The Fed may have to choose between strong economic growth and stamping out inflation by tightening credit more significantly than it already has. The Fed has raised its key short-term rate 11 times since June 2004, to a four-year high of 3.75%.

And just as Greenspan faced a raging stock market when he took over the Fed in the summer of 1987, Bernanke would have to deal with a red-hot housing market that could be snuffed out by higher interest rates.

Bernanke "is going to be immediately tested," said Bill Gross, chief investment officer at Pacific Investment Management Co. in Newport Beach, one of the world's biggest bond investors.

For owners of fixed-rate bonds, inflation is public enemy No. 1. And the bond market's reaction to Bernanke's nomination on Monday was notably cooler than that of the stock market, where the Dow Jones industrial average jumped 169.78 points, or 1.7%, to 10,385.00, the largest one-day gain since April.

The 10-year Treasury note yield, a benchmark for mortgage rates, climbed to 4.45% from 4.38% on Friday.
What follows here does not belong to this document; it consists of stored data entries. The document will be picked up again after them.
-- pv_equiv track=rewrite | github.com/AleksVassiliev/AdventOfCode | 2015/day19/day19.py | generateMolecules
-- ===== SOURCE A (Python) =====
-- def generateMolecules(pattern, replacements):
--     res = set()
--     for idx, elem in enumerate(pattern):
--         if elem in replacements:
--             repl = replacements[elem]
--             for r in repl:
--                 mol = pattern[:]
--                 mol[idx] = r
--                 res.add("".join(mol))
--     return res
-- ===== SOURCE B (Python) =====
-- def generateMolecules(pattern, replacements):
--     # Pass 1: one joined string plus cumulative character offsets of each token.
--     joined = "".join(pattern)
--     offs = [0]
--     for elem in pattern:
--         offs.append(offs[-1] + len(elem))
--     # Pass 2: build each molecule by two slices of the joined string + the replacement.
--     res = set()
--     for idx, elem in enumerate(pattern):
--         if elem in replacements:
--             head = joined[:offs[idx]]
--             tail = joined[offs[idx + 1]:]
--             for r in replacements[elem]:
--                 res.add(head + r + tail)
--     return res
-- ===== Notes on version B (the rewrite author's own statement) =====
-- stated objective: alternative
-- what changed: A copies the whole token list and re-joins it for every single replacement; B joins the pattern once, precomputes cumulative character offsets of each token, and builds each molecule from two slices of the joined string plus the replacement.
import Mathlib
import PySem

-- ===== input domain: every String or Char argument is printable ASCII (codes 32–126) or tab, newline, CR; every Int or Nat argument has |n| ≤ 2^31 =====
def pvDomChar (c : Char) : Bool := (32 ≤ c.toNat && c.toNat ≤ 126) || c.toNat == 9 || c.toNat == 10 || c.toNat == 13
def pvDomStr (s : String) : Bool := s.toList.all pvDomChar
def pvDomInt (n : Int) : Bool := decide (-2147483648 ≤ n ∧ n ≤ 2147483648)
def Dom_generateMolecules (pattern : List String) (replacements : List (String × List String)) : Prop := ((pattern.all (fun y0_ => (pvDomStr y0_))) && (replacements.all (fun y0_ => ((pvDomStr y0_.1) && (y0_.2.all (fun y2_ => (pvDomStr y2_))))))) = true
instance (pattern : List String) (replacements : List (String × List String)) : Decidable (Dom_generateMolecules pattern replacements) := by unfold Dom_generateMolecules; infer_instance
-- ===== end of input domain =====

-- B replaces A's per-candidate list copy + full re-join with precomputed cumulative
-- prefix/suffix join tables (alternative decomposition; return value only, no mutation).


-- ===== PORT A =====
-- replacements is a Python dict ported as an association list: membership / lookup = first match.
def generateMolecules (pattern : List String) (replacements : List (String × List String)) : List String :=
  (PySem.List.enumerate pattern).foldl (fun res p =>
    match replacements.find? (fun q => q.1 == p.2) with
    | some q =>
        -- mol = pattern[:]; mol[idx] = r; res.add("".join(mol))
        q.2.foldl (fun res r =>
          PySem.Set.add res (PySem.Str.join "" (pattern.set p.1.toNat r))) res
    | none => res) []

-- ===== PORT B =====
-- Python `a + b` on strings, exact: String.ofList/toList are kernel-transparent.
def pvCat (a b : String) : String := String.ofList (a.toList ++ b.toList)

-- offs = [0]; for elem in pattern: offs.append(offs[-1] + len(elem))
def pvOffsets : List String → Int → List Int
  | [], acc => [acc]
  | s :: rest, acc => acc :: pvOffsets rest (acc + PySem.Str.len s)

def generateMolecules_alt (pattern : List String) (replacements : List (String × List String)) : List String :=
  let joined := PySem.Str.join "" pattern
  let offs := pvOffsets pattern 0
  (PySem.List.enumerate pattern).foldl (fun res p =>
    match replacements.find? (fun q => q.1 == p.2) with
    | some q =>
        let head := PySem.Str.slice joined none (some (PySem.List.pyGetD offs p.1 0))
        let tail := PySem.Str.slice joined (some (PySem.List.pyGetD offs (p.1 + 1) 0)) none
        q.2.foldl (fun res r => PySem.Set.add res (pvCat head (pvCat r tail))) res
    | none => res) []

-- ===== PRECONDITION & SPEC =====
def Spec_generateMolecules (pattern : List String) (replacements : List (String × List String)) (out : List String) : Prop := out = generateMolecules_alt pattern replacements
instance (pattern : List String) (replacements : List (String × List String)) (out : List String) : Decidable (Spec_generateMolecules pattern replacements out) := by unfold Spec_generateMolecules; infer_instance

-- ===== CLAIM (what is proved, stated in full; the proofs are below) =====
def Claim_equal_generateMolecules : Prop := ∀ (pattern : List String) (replacements : List (String × List String)), Dom_generateMolecules pattern replacements → Spec_generateMolecules pattern replacements (generateMolecules pattern replacements)

-- ===== LEMMAS AND PROOFS =====

theorem pv_chars_join_nil (parts : List (List Char)) :
    PySem.Chars.join [] parts = parts.flatten := by
  induction parts with
  | nil => simp [PySem.Chars.join_nil]
  | cons a rest ih =>
    cases rest with
    | nil => simp [PySem.Chars.join_singleton]
    | cons b r => simp [PySem.Chars.join_cons_cons] at *; simp [ih]

theorem pv_str_join_toList (l : List String) :
    (PySem.Str.join "" l).toList = (l.map String.toList).flatten := by
  simp only [PySem.Str.join, String.toList_empty, String.toList_ofList]
  exact pv_chars_join_nil _

@[simp] theorem pvCat_toList (a b : String) : (pvCat a b).toList = a.toList ++ b.toList := by
  simp [pvCat]

theorem pvOffsets_getD (l : List String) : ∀ (acc : Int) (k : Nat), k ≤ l.length →
    (pvOffsets l acc).getD k 0 = acc + (((l.take k).map String.toList).flatten.length : Int) := by
  induction l with
  | nil =>
    intro acc k hk
    have : k = 0 := Nat.le_zero.mp (by simpa using hk)
    subst this; simp [pvOffsets]
  | cons s rest ih =>
    intro acc k hk
    cases k with
    | zero => simp [pvOffsets]
    | succ k =>
      simp only [pvOffsets, List.getD_cons_succ, List.take_succ_cons, List.map_cons,
        List.flatten_cons]
      rw [ih (acc + PySem.Str.len s) k (by simpa using hk), PySem.Str.len_eq,
        List.length_append]
      push_cast
      ring

theorem pv_main (pattern : List String) (k : Nat) (hk : k < pattern.length) (r : String) :
    PySem.Str.join "" (pattern.set k r) =
      pvCat (PySem.Str.slice (PySem.Str.join "" pattern) none
          (some (PySem.List.pyGetD (pvOffsets pattern 0) (k : Int) 0)))
        (pvCat r (PySem.Str.slice (PySem.Str.join "" pattern)
          (some (PySem.List.pyGetD (pvOffsets pattern 0) ((k : Int) + 1) 0)) none)) := by
  apply String.toList_inj.mp
  have h1 : ((k : Int) + 1) = ((k + 1 : Nat) : Int) := by push_cast; ring
  rw [h1, PySem.List.pyGetD_natCast, PySem.List.pyGetD_natCast,
    pvOffsets_getD pattern 0 k (le_of_lt hk), pvOffsets_getD pattern 0 (k + 1) hk]
  simp only [pvCat_toList, PySem.Str.toList_slice, PySem.Chars.slice_eq_listSlice,
    pv_str_join_toList]
  rw [PySem.List.slice_to _ (by positivity), PySem.List.slice_from _ (by positivity)]
  have htn : ∀ (m : Nat), ((0 : Int) + (m : Int)).toNat = m := by intro m; omega
  rw [htn, htn]
  -- split the joined flatten at the token boundaries k and k+1
  conv_lhs => rw [List.set_eq_take_cons_drop r hk]
  have hsplit : ∀ (j : Nat),
      (pattern.map String.toList).flatten
        = ((pattern.take j).map String.toList).flatten ++ ((pattern.drop j).map String.toList).flatten := by
    intro j
    rw [← List.flatten_append, ← List.map_append, List.take_append_drop]
  have htake : List.take ((pattern.take k).map String.toList).flatten.length
      (pattern.map String.toList).flatten = ((pattern.take k).map String.toList).flatten := by
    rw [hsplit k]; exact List.take_left
  have hdrop : List.drop ((pattern.take (k + 1)).map String.toList).flatten.length
      (pattern.map String.toList).flatten = ((pattern.drop (k + 1)).map String.toList).flatten := by
    rw [hsplit (k + 1)]; exact List.drop_left
  rw [htake, hdrop]
  simp [List.map_append]

-- ===== VERDICT (by name: the statement is the Claim_ definition above) =====
theorem generateMolecules_spec : Claim_equal_generateMolecules := by
  intro pattern replacements _
  unfold Spec_generateMolecules generateMolecules generateMolecules_alt
  apply PySem.List.foldl_congr_mem
  intro acc p hp
  obtain ⟨k, hk, rfl⟩ := (PySem.List.mem_enumerate_iff _ _ _).mp hp
  cases hfind : replacements.find? (fun q => q.1 == pattern[k]) with
  | none => simp
  | some q =>
    simp only
    apply PySem.List.foldl_congr_mem
    intro acc' r _
    have : ((0 : Int) + (k : Int)).toNat = k := by omega
    rw [this, pv_main pattern k hk r]
    norm_num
Investors often demand higher yields on bonds when they're worried about rising inflation.

Bernanke's image on Wall Street has been largely shaped by comments he made in November 2002, in what's now known as the "helicopter speech." In that address, Bernanke, then a Fed governor, focused on the risk that the then-struggling economy could fall into deflation, meaning a downward spiral of prices and wages.

Bernanke detailed how the Fed could use its various tools to spur consumer and business spending, including by jumping into the bond market to directly buy Treasury securities in an effort to push down longer-term interest rates. Combined with federal tax cuts, he said, the effect would be a "helicopter drop" of money into the economy -- a phrase coined by eminent economist Milton Friedman.